* [Exercise]: Gather all lines in the entries below that include the word "github".

★ ★ ★

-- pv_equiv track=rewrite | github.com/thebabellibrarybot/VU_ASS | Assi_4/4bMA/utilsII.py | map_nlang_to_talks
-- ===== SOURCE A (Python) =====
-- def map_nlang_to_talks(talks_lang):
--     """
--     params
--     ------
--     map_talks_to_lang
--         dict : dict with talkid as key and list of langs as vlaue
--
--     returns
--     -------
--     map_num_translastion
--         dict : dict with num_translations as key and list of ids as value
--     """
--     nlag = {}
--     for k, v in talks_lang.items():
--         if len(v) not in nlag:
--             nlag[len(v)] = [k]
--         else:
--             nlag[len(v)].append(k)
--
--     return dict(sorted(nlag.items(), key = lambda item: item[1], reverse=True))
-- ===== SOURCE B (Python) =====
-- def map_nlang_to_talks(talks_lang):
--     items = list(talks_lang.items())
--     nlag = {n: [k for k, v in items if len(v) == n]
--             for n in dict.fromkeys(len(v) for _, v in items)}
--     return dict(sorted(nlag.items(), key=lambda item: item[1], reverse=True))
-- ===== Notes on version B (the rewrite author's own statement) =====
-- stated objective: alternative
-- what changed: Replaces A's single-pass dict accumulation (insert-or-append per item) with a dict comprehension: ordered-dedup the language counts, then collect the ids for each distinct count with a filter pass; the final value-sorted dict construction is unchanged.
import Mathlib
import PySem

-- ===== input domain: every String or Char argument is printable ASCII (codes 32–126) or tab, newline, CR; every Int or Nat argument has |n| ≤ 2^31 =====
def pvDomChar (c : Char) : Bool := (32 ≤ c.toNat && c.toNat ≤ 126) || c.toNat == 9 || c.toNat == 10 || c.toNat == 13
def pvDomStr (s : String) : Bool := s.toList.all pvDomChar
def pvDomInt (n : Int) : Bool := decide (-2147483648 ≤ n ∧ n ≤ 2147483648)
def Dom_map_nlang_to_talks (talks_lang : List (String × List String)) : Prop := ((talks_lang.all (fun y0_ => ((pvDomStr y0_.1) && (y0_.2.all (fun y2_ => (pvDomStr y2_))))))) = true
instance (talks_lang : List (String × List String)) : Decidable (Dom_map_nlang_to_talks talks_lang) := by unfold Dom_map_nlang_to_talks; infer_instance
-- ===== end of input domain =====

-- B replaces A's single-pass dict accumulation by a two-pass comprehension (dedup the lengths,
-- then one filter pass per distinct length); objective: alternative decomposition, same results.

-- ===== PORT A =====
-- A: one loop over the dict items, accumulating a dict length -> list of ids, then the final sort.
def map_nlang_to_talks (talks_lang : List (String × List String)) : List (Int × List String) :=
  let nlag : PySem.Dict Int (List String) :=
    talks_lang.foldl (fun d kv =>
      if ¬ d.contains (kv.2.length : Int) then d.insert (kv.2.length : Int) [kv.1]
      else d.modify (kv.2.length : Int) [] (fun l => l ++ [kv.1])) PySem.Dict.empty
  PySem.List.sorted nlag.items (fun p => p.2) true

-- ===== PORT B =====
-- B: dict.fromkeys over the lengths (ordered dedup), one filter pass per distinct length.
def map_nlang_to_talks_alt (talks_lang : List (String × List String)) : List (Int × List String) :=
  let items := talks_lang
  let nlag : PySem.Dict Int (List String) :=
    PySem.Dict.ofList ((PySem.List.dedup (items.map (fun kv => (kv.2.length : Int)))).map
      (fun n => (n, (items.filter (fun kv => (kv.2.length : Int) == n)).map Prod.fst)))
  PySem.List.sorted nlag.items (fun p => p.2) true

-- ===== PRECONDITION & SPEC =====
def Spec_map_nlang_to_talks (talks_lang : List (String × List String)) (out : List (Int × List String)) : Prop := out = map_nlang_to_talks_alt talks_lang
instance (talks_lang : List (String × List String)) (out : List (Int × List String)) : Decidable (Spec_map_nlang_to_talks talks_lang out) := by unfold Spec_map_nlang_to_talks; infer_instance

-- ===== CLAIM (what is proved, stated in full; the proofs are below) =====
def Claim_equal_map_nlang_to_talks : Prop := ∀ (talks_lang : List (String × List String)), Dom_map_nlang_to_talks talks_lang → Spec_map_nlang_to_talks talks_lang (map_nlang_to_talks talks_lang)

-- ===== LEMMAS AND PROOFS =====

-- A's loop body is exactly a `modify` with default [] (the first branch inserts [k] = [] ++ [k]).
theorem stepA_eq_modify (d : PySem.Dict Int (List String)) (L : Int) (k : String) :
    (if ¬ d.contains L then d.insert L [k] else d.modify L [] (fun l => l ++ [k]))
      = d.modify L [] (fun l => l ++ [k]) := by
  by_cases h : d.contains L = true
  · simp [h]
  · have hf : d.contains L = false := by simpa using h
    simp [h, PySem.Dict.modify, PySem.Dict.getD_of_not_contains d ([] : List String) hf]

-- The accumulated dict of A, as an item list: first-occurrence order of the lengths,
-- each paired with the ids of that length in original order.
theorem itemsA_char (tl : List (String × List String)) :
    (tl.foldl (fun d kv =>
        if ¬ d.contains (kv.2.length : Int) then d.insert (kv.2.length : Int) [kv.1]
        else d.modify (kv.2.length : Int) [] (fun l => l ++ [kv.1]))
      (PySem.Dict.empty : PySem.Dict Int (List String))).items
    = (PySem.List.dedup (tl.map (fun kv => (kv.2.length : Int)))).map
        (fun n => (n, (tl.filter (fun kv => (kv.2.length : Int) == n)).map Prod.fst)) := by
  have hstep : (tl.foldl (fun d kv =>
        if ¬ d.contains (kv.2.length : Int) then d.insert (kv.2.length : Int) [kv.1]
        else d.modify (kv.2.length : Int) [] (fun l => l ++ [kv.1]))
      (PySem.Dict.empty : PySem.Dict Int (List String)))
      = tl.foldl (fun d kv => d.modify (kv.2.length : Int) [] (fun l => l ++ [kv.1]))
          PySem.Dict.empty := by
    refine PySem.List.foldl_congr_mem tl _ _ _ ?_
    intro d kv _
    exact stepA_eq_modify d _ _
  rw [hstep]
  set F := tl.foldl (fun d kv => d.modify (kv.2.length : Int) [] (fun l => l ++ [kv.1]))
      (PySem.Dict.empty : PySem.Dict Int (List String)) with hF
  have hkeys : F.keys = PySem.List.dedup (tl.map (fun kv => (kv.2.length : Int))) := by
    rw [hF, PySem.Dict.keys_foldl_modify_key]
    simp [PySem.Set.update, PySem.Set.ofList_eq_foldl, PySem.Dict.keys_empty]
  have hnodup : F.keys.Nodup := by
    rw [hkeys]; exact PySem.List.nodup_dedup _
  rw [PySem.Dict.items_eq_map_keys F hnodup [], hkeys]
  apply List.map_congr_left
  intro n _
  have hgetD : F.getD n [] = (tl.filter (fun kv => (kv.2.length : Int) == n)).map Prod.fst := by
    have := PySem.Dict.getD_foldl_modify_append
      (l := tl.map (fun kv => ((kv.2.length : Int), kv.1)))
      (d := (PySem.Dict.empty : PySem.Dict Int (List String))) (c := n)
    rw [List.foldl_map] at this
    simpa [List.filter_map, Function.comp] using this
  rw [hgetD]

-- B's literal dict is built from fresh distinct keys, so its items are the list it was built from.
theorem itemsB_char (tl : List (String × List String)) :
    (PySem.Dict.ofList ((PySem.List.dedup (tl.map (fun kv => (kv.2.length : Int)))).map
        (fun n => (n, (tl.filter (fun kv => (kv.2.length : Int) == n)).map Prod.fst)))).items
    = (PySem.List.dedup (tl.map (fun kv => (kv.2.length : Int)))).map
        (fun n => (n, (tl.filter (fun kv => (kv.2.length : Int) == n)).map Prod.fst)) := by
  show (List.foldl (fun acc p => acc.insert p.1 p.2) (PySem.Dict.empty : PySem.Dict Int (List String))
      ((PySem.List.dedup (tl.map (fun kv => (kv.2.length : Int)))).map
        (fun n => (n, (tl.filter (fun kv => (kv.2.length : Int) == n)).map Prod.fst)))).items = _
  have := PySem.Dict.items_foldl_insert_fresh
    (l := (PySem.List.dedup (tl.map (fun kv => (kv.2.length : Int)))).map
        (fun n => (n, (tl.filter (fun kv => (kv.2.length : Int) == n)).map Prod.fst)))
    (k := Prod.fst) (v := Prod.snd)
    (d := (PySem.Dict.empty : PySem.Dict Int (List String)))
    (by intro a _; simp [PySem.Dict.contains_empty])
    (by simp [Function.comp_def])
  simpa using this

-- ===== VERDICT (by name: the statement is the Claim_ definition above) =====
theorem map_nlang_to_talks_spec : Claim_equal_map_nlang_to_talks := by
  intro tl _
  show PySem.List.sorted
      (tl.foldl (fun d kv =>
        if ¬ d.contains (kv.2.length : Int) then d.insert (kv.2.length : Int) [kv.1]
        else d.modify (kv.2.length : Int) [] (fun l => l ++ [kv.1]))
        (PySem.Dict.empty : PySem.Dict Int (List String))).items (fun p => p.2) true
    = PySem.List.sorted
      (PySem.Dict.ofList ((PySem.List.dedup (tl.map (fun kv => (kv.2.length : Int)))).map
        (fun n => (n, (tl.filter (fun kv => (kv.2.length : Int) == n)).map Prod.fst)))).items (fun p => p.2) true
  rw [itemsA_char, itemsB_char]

★ ★ ★

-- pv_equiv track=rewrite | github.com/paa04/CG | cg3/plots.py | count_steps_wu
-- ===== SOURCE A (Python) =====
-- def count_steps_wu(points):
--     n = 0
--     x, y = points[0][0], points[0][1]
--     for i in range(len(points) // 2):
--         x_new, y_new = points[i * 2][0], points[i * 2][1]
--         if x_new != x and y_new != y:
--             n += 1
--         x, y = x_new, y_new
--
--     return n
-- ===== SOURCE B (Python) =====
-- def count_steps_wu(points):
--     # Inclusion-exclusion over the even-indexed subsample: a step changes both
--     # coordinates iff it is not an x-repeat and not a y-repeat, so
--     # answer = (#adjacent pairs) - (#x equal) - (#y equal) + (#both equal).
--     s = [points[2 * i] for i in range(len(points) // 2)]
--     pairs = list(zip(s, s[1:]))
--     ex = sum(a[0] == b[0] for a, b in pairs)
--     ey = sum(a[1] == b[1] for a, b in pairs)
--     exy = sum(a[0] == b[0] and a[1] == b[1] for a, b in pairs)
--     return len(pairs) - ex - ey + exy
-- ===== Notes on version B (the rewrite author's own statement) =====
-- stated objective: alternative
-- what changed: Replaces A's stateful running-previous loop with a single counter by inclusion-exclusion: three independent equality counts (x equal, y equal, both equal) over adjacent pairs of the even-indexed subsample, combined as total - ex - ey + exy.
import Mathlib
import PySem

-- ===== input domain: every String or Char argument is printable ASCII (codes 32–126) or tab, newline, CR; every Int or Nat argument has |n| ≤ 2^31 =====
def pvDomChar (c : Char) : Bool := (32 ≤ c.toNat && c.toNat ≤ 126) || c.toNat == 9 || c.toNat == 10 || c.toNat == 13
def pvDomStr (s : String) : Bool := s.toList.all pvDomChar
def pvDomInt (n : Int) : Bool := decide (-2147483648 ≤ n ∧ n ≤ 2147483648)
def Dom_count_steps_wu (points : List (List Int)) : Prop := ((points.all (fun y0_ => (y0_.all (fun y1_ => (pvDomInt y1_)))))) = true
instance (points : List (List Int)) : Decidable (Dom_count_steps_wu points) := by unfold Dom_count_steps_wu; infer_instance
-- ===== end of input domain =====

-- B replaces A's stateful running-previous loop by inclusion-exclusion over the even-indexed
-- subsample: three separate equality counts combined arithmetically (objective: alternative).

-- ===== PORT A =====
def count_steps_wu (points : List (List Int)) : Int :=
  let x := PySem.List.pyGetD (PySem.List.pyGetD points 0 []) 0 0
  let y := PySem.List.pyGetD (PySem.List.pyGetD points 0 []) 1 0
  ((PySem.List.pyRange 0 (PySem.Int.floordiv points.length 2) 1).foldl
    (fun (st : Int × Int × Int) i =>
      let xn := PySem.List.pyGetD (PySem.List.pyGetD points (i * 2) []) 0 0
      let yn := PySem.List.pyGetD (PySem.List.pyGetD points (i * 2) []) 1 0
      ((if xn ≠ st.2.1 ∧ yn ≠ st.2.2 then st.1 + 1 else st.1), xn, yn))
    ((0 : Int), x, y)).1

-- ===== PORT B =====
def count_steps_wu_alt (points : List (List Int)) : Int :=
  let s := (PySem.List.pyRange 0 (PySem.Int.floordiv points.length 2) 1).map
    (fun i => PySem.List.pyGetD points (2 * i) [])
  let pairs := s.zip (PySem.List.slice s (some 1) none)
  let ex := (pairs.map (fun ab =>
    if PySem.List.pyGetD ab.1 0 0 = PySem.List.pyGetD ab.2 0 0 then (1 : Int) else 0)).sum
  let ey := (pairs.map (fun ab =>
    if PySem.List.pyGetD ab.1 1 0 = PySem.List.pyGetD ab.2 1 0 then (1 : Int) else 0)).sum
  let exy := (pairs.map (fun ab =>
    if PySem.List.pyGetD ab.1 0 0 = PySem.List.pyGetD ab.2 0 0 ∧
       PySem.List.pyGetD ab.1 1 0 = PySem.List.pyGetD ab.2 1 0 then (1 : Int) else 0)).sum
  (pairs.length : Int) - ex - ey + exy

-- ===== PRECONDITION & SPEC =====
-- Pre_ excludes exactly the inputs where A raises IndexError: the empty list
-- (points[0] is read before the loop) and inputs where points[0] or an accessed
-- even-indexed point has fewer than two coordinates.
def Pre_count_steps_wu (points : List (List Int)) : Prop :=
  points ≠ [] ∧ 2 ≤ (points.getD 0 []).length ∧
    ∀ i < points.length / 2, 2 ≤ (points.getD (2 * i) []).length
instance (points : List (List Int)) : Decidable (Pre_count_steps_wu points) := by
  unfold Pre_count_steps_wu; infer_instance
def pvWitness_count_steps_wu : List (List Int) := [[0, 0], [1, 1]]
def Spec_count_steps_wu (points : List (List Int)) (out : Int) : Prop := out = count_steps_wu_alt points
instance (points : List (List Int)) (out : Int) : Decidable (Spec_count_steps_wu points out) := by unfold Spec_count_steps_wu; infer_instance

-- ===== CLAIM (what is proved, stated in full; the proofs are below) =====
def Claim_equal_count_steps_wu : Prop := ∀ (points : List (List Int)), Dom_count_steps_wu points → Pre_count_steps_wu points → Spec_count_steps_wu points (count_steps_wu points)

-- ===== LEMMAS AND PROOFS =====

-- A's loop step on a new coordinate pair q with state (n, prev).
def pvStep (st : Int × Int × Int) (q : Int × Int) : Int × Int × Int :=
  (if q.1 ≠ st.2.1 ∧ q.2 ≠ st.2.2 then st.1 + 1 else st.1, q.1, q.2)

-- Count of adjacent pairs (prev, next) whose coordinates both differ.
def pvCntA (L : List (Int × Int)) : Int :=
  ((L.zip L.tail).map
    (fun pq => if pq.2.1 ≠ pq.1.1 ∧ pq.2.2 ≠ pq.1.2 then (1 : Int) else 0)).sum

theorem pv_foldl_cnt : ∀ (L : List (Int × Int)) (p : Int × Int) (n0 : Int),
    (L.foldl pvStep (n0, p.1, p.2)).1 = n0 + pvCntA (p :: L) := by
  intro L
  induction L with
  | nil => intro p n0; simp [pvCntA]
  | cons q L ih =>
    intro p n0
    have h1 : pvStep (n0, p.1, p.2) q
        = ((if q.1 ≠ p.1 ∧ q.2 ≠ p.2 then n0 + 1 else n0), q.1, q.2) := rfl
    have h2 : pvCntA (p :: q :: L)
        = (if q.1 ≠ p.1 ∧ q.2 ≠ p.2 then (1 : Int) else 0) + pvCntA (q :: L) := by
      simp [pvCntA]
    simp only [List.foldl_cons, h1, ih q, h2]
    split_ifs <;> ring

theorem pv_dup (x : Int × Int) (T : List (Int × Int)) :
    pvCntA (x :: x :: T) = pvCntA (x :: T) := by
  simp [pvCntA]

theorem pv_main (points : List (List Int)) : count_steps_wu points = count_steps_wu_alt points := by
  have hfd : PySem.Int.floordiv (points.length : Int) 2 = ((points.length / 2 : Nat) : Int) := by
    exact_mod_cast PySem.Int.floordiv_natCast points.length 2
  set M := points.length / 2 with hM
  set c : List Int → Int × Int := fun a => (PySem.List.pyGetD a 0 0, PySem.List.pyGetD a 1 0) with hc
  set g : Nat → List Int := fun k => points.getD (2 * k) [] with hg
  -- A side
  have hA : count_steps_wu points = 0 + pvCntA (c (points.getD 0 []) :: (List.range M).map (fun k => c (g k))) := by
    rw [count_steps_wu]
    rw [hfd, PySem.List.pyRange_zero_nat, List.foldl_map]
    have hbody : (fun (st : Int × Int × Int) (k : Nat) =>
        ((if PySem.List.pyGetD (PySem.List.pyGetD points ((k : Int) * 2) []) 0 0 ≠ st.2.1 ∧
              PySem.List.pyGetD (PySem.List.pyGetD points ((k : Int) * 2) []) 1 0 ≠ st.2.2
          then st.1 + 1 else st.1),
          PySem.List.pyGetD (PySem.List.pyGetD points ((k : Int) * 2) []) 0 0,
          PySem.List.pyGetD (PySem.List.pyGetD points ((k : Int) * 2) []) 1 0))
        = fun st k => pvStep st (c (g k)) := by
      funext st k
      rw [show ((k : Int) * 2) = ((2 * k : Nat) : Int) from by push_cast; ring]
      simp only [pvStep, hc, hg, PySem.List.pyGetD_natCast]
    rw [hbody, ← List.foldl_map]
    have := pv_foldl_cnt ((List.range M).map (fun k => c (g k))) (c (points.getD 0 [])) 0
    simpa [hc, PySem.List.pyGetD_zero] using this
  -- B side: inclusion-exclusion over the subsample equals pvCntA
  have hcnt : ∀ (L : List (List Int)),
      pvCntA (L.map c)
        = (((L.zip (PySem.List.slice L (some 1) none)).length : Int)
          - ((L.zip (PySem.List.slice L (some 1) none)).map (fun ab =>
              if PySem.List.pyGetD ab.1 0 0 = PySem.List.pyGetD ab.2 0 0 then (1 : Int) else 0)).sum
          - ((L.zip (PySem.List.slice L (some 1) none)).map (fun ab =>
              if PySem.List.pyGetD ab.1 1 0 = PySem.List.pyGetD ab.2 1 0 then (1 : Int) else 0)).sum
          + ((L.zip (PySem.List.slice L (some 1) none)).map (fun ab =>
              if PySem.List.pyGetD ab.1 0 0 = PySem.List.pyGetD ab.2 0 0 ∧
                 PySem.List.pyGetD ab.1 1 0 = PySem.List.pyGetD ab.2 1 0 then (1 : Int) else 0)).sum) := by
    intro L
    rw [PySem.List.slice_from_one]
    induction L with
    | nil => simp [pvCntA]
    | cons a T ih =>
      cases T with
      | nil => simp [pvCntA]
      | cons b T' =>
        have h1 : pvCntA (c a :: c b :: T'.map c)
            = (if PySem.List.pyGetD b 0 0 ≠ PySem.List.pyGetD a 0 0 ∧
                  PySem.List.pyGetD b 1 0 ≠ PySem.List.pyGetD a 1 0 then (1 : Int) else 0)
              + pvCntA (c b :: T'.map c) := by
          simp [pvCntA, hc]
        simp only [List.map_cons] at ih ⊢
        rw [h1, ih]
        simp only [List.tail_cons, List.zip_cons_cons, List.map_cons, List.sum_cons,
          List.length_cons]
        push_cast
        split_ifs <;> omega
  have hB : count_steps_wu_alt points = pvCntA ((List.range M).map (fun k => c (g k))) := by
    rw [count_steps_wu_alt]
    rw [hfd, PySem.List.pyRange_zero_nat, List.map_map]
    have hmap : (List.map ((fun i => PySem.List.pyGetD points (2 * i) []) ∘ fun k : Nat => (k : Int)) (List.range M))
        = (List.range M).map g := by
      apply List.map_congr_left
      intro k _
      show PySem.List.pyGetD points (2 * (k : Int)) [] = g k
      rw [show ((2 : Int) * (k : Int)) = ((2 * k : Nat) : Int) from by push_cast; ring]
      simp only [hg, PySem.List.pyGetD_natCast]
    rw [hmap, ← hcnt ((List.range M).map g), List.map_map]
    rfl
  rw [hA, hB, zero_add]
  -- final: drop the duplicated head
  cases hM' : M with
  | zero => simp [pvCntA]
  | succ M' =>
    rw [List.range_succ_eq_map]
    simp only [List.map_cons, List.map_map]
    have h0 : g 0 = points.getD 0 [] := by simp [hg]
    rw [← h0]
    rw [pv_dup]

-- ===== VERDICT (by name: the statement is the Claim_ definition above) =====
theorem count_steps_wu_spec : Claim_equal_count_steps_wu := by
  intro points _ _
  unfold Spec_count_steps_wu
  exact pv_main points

★ ★ ★

* [Answer space]:
-- pv_equiv track=rewrite | github.com/thebabellibrarybot/VU_ASS | Assi_4/4bMA/utilsII.py | map_nlang_to_talks
-- pv_equiv track=rewrite | github.com/paa04/CG | cg3/plots.py | count_steps_wu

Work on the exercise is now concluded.